Une société ABC Food exploite un point de vente de pizzas à emporter en qualité de franchisée. Une autre société exploite une activité identique, en qualité de franchisée d’un autre franchiseur. La société ABC Food reproche à ses concurrents, franchisé et franchiseur, des actes de concurrence déloyale consistant en l’octroi de délais de paiement excessifs et de prêts contraires au monopole bancaire. La première assigne donc les seconds en cessation de ces pratiques et versement de dommages et intérêts. Le franchiseur de la société demanderesse intervient volontairement à l’instance au soutien de sa franchisée.
Reconventionnellement, le franchiseur de la société défenderesse demande le paiement de dommages et intérêts du fait de l’obtention et de la production par les parties adverses de pièces couvertes par le secret des affaires. Il apparaît en effet que les sociétés demanderesses avaient obtenu de membres du réseau de franchise ennemi des documents manifestement confidentiels, puis les avaient formellement produits à l’instance pour étayer leurs allégations.

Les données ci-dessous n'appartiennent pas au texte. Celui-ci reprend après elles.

-- pv_equiv track=rewrite | github.com/onchainengineer/cowork | resources/inference/python/backends/pipeline_backend.py | compute_layer_assignment
-- ===== SOURCE A (Python) =====
-- from typing import Any, Dict, Generator, List, Optional, Tuple
--
-- def compute_layer_assignment(num_layers: int, world_size: int) -> List[Tuple[int, int]]:
--     """
--     Compute which layers each rank handles.
--
--     Returns a list of (start_layer, end_layer) tuples, one per rank.
--     Distributes layers as evenly as possible, with remainder layers
--     going to later ranks (they tend to be less memory-intensive).
--     """
--     base = num_layers // world_size
--     remainder = num_layers % world_size
--
--     assignments = []
--     start = 0
--     for rank in range(world_size):
--         count = base + (1 if rank >= world_size - remainder else 0)
--         assignments.append((start, start + count))
--         start += count
--
--     return assignments
-- ===== SOURCE B (Python) =====
-- def compute_layer_assignment(num_layers, world_size):
--     base, remainder = divmod(num_layers, world_size)
--     threshold = world_size - remainder
--     return [(rank * base + max(0, rank - threshold),
--              (rank + 1) * base + max(0, rank + 1 - threshold))
--             for rank in range(world_size)]
-- ===== Notes on version B (the rewrite author's own statement) =====
-- stated objective: alternative
-- what changed: Replaced the running start accumulator with a comprehension computing each rank's range independently by a closed form (start = rank*base + max(0, rank-threshold)).
import Mathlib
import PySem

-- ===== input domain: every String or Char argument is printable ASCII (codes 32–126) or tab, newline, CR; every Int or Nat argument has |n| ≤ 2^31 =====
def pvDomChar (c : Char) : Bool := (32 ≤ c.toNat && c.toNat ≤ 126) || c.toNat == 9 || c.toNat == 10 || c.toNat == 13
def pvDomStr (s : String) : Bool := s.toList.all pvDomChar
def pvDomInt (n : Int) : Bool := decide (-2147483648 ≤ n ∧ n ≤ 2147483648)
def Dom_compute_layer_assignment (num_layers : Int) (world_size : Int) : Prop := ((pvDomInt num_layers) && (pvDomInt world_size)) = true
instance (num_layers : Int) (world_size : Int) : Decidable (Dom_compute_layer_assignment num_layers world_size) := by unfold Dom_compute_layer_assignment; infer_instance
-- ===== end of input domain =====

-- B replaces A's running-start accumulator loop with a per-rank closed form (alternative decomposition, same cost).

-- ===== PORT A =====
def compute_layer_assignment (num_layers : Int) (world_size : Int) : List (Int × Int) :=
  let base := PySem.Int.floordiv num_layers world_size
  let remainder := PySem.Int.mod num_layers world_size
  let p := (PySem.List.pyRange 0 world_size 1).foldl
    (fun (st : List (Int × Int) × Int) (rank : Int) =>
      let count := base + (if world_size - remainder ≤ rank then 1 else 0)
      (st.1 ++ [(st.2, st.2 + count)], st.2 + count))
    ([], 0)
  p.1

-- ===== PORT B =====
def compute_layer_assignment_alt (num_layers : Int) (world_size : Int) : List (Int × Int) :=
  let base := PySem.Int.floordiv num_layers world_size
  let remainder := PySem.Int.mod num_layers world_size
  let threshold := world_size - remainder
  (PySem.List.pyRange 0 world_size 1).map
    (fun rank => (rank * base + max 0 (rank - threshold),
                  (rank + 1) * base + max 0 (rank + 1 - threshold)))

-- ===== PRECONDITION & SPEC =====
-- Pre_ excludes world_size = 0, where Python A (and B) raise ZeroDivisionError.
def Pre_compute_layer_assignment (num_layers : Int) (world_size : Int) : Prop := world_size ≠ 0
instance (num_layers : Int) (world_size : Int) : Decidable (Pre_compute_layer_assignment num_layers world_size) := by unfold Pre_compute_layer_assignment; infer_instance
def pvWitness_compute_layer_assignment : Int × Int := (10, 3)
def Spec_compute_layer_assignment (num_layers : Int) (world_size : Int) (out : List (Int × Int)) : Prop := out = compute_layer_assignment_alt num_layers world_size
instance (num_layers : Int) (world_size : Int) (out : List (Int × Int)) : Decidable (Spec_compute_layer_assignment num_layers world_size out) := by unfold Spec_compute_layer_assignment; infer_instance

-- ===== CLAIM (what is proved, stated in full; the proofs are below) =====
def Claim_equal_compute_layer_assignment : Prop := ∀ (num_layers : Int) (world_size : Int), Dom_compute_layer_assignment num_layers world_size → Pre_compute_layer_assignment num_layers world_size → Spec_compute_layer_assignment num_layers world_size (compute_layer_assignment num_layers world_size)

-- ===== LEMMAS AND PROOFS =====

-- closed-form start position of rank k
def pvS (base t : Int) (k : Nat) : Int := (k : Int) * base + max 0 ((k : Int) - t)

lemma pvS_succ (base t : Int) (k : Nat) :
    pvS base t (k + 1) = pvS base t k + (base + (if t ≤ (0 : Int) + (k : Int) then 1 else 0)) := by
  unfold pvS
  push_cast
  split_ifs with h <;> ring_nf <;> omega

lemma pv_loop_eq (base t : Int) (ht : 0 ≤ t) (n : Nat) :
    ((List.range n).foldl
      (fun (st : List (Int × Int) × Int) (k : Nat) =>
        (st.1 ++ [(st.2, st.2 + (base + if t ≤ (0 : Int) + (k : Int) then 1 else 0))],
         st.2 + (base + if t ≤ (0 : Int) + (k : Int) then 1 else 0))) ([], 0))
    = ((List.range n).map (fun k => (pvS base t k, pvS base t (k + 1))), pvS base t n) := by
  induction n with
  | zero => simp [pvS]; omega
  | succ m ih =>
    rw [List.range_succ, List.foldl_append, List.map_append, ih]
    simp only [List.foldl_cons, List.foldl_nil]
    refine Prod.ext ?_ ?_
    · simp [pvS_succ base t m]
    · simpa using (pvS_succ base t m).symm

-- ===== VERDICT (by name: the statement is the Claim_ definition above) =====
theorem compute_layer_assignment_spec : Claim_equal_compute_layer_assignment := by
  intro nl ws _ hws
  show compute_layer_assignment nl ws = compute_layer_assignment_alt nl ws
  by_cases hle : ws ≤ 0
  · have hnil : PySem.List.pyRange 0 ws 1 = [] := by
      rw [PySem.List.pyRange_one]
      have h0 : (ws - 0).toNat = 0 := by omega
      rw [h0]; simp
    simp [compute_layer_assignment, compute_layer_assignment_alt, hnil]
  · have hpos : 0 < ws := by omega
    have ht : 0 ≤ ws - PySem.Int.mod nl ws := by
      have hb := Int.emod_lt_of_pos nl hpos
      rw [PySem.Int.mod_eq_emod_of_pos hpos]
      omega
    simp only [compute_layer_assignment, compute_layer_assignment_alt, PySem.List.pyRange_one]
    rw [List.foldl_map, List.map_map]
    rw [pv_loop_eq (PySem.Int.floordiv nl ws) (ws - PySem.Int.mod nl ws) ht]
    apply List.map_congr_left
    intro k _
    unfold pvS
    push_cast
    simp only [Function.comp_apply]
    ring_nf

En cause d’appel, les demandes initiales du franchisé et du franchiseur agissant sur le fondement de la concurrence déloyale sont rejetées. En revanche, les demandes indemnitaires reconventionnelles fondées sur la violation du secret des affaires sont accueillies, de sorte que les demandeurs initiaux sont condamnés in solidum à payer une certaine somme en réparation du préjudice moral subi par leur adversaire.
La société ABC Food et son franchiseur se pourvoient en cassation.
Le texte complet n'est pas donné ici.